-- pv_equiv track=rewrite | github.com/le7042489-coder/gem | app.py | extract_diagnosis_summary
-- ===== SOURCE A (Python) =====
-- def extract_diagnosis_summary(text):
--     lines = [line.strip() for line in text.splitlines() if line.strip()]
--     for line in lines:
--         if line.lower().startswith("diagnosis"):
--             parts = line.split(":", 1)
--             return parts[1].strip() if len(parts) > 1 else None
--         if line.lower().startswith("impression"):
--             parts = line.split(":", 1)
--             return parts[1].strip() if len(parts) > 1 else None
--     for line in lines:
--         if not line.startswith("FINDING|") and not line.lower().startswith("findings"):
--             return line
--     return None
-- ===== SOURCE B (Python) =====
-- def extract_diagnosis_summary(text):
--     fallback = None
--     for raw in text.splitlines():
--         line = raw.strip()
--         if not line:
--             continue
--         low = line.lower()
--         if low.startswith("diagnosis") or low.startswith("impression"):
--             parts = line.split(":", 1)
--             return parts[1].strip() if len(parts) > 1 else None
--         if fallback is None and not line.startswith("FINDING|") and not low.startswith("findings"):
--             fallback = line
--     return fallback
-- ===== Notes on version B (the rewrite author's own statement) =====
-- stated objective: alternative
-- what changed: Replaced A's build-a-cleaned-list plus two sequential scans (one for diagnosis/impression, one for the default line) by a single stateful pass over the raw lines that strips/filters inline and carries an accumulator for the first acceptable default line.
import Mathlib
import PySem

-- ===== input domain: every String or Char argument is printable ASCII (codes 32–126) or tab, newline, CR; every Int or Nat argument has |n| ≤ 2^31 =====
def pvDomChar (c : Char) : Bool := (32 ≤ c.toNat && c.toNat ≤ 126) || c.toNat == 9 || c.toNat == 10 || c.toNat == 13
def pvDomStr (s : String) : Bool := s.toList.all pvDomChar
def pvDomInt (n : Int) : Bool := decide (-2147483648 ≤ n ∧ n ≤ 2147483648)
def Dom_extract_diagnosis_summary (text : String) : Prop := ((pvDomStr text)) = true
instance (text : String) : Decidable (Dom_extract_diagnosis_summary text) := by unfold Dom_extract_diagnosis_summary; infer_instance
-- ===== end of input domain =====

-- B merges A's cleaned-list construction and its two sequential scans into one stateful
-- pass over the raw lines carrying a fallback accumulator; return value equivalence is proved.

-- ===== PORT A =====
-- A: build the list of stripped non-empty lines, then scan it twice.
def aDiagLoop : List String → Option (Option String)
  | [] => none
  | line :: rest =>
    if PySem.Str.startswith (PySem.Str.lower line) "diagnosis" then
      some (match PySem.Str.splitMax? line ":" 1 with
            | some parts =>
                if parts.length > 1 then (PySem.List.pyGet? parts 1).map PySem.Str.strip else none
            | none => none)
    else if PySem.Str.startswith (PySem.Str.lower line) "impression" then
      some (match PySem.Str.splitMax? line ":" 1 with
            | some parts =>
                if parts.length > 1 then (PySem.List.pyGet? parts 1).map PySem.Str.strip else none
            | none => none)
    else aDiagLoop rest

def aFallbackLoop : List String → Option String
  | [] => none
  | line :: rest =>
    if !PySem.Str.startswith line "FINDING|" && !PySem.Str.startswith (PySem.Str.lower line) "findings" then
      some line
    else aFallbackLoop rest

def extract_diagnosis_summary (text : String) : Option String :=
  let lines := (PySem.Str.splitlines text).filterMap
    (fun l => if PySem.Str.strip l ≠ "" then some (PySem.Str.strip l) else none)
  match aDiagLoop lines with
  | some r => r
  | none => aFallbackLoop lines

-- ===== PORT B =====
-- B: one pass over the raw lines with a fallback accumulator.
def bLoop : List String → Option String → Option String
  | [], fallback => fallback
  | raw :: rest, fallback =>
    let line := PySem.Str.strip raw
    if line = "" then bLoop rest fallback
    else
      let low := PySem.Str.lower line
      if PySem.Str.startswith low "diagnosis" || PySem.Str.startswith low "impression" then
        match PySem.Str.splitMax? line ":" 1 with
        | some parts =>
            if parts.length > 1 then (PySem.List.pyGet? parts 1).map PySem.Str.strip else none
        | none => none
      else
        bLoop rest
          (if fallback.isNone && !PySem.Str.startswith line "FINDING|" && !PySem.Str.startswith low "findings" then
            some line
          else fallback)

def extract_diagnosis_summary_alt (text : String) : Option String :=
  bLoop (PySem.Str.splitlines text) none

-- ===== PRECONDITION & SPEC =====
def Spec_extract_diagnosis_summary (text : String) (out : Option String) : Prop := out = extract_diagnosis_summary_alt text
instance (text : String) (out : Option String) : Decidable (Spec_extract_diagnosis_summary text out) := by unfold Spec_extract_diagnosis_summary; infer_instance

-- ===== CLAIM (what is proved, stated in full; the proofs are below) =====
def Claim_equal_extract_diagnosis_summary : Prop := ∀ (text : String), Dom_extract_diagnosis_summary text → Spec_extract_diagnosis_summary text (extract_diagnosis_summary text)

-- ===== LEMMAS AND PROOFS =====

theorem bLoop_eq (L : List String) (fb : Option String) :
    bLoop L fb =
      (match aDiagLoop (L.filterMap
          (fun l => if PySem.Str.strip l ≠ "" then some (PySem.Str.strip l) else none)) with
       | some r => r
       | none =>
          match fb with
          | some x => some x
          | none => aFallbackLoop (L.filterMap
              (fun l => if PySem.Str.strip l ≠ "" then some (PySem.Str.strip l) else none))) := by
  induction L generalizing fb with
  | nil => cases fb <;> simp [bLoop, aDiagLoop, aFallbackLoop]
  | cons raw rest ih =>
    by_cases hs : PySem.Str.strip raw = ""
    · simp [bLoop, hs, ih]
    · by_cases h1 : PySem.Str.startswith (PySem.Str.lower (PySem.Str.strip raw)) "diagnosis" = true
      · simp at h1
        simp [bLoop, aDiagLoop, hs, h1]
      · by_cases h2 : PySem.Str.startswith (PySem.Str.lower (PySem.Str.strip raw)) "impression" = true
        · simp at h1 h2
          simp [bLoop, aDiagLoop, hs, h1, h2]
        · cases fb with
          | some x =>
            simp at h1 h2
            simp [bLoop, aDiagLoop, hs, h1, h2, ih]
          | none =>
            by_cases hfa : PySem.Str.startswith (PySem.Str.strip raw) "FINDING|" = true <;>
              by_cases hfb : PySem.Str.startswith (PySem.Str.lower (PySem.Str.strip raw)) "findings" = true <;>
              simp at h1 h2 hfa hfb <;>
              simp [bLoop, aDiagLoop, aFallbackLoop, hs, h1, h2, hfa, hfb, ih]

-- ===== VERDICT (by name: the statement is the Claim_ definition above) =====
theorem extract_diagnosis_summary_spec : Claim_equal_extract_diagnosis_summary := by
  intro text _
  unfold Spec_extract_diagnosis_summary extract_diagnosis_summary extract_diagnosis_summary_alt
  rw [bLoop_eq]
-- pv_equiv track=rewrite | github.com/mwkmwkmwk/dynamite | veles/deco/ir.py | const_cuts
-- ===== SOURCE A (Python) =====
-- def const_cuts(width, val):
--     res = set()
--     pos = 0
--     pv = val & 1
--     while pos < width:
--         cv = val >> pos & 1
--         if cv != pv:
--             res.add(pos)
--         pos += 1
--         pv = cv
--     return res
-- ===== SOURCE B (Python) =====
-- def const_cuts(width, val):
--     # Transition mask: bit p of (val ^ (val >> 1)) says bits p and p+1 of val differ.
--     # Mask to the width-1 relevant transitions, then scan only the mask's bits.
--     if width <= 1:
--         return set()
--     t = (val ^ (val >> 1)) & ((1 << (width - 1)) - 1)
--     res = set()
--     pos = 1
--     while t:
--         if t & 1:
--             res.add(pos)
--         t >>= 1
--         pos += 1
--     return res
-- ===== Notes on version B (the rewrite author's own statement) =====
-- stated objective: faster
-- what changed: Instead of scanning all width bit positions while threading the previous bit, B computes the transition mask (val ^ (val >> 1)) & ((1 << (width-1)) - 1) in one step and only scans the bits of that mask, whose length is bounded by val's bit length, not by width.
import Mathlib
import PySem

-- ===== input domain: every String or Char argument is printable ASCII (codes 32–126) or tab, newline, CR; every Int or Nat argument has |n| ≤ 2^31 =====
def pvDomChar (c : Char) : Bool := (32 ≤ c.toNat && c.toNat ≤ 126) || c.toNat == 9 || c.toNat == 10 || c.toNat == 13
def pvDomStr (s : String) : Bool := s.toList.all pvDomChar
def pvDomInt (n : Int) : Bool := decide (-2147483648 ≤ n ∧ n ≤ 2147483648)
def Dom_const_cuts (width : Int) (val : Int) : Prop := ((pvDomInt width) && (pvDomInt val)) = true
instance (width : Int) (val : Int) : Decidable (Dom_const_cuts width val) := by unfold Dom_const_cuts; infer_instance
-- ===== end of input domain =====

——

■ **What to do**: Locate all lines in the listing above with the word "track". Copy them.

■ **Exercise output**:
-- pv_equiv track=rewrite | github.com/le7042489-coder/gem | app.py | extract_diagnosis_summary
-- pv_equiv track=rewrite | github.com/mwkmwkmwk/dynamite | veles/deco/ir.py | const_cuts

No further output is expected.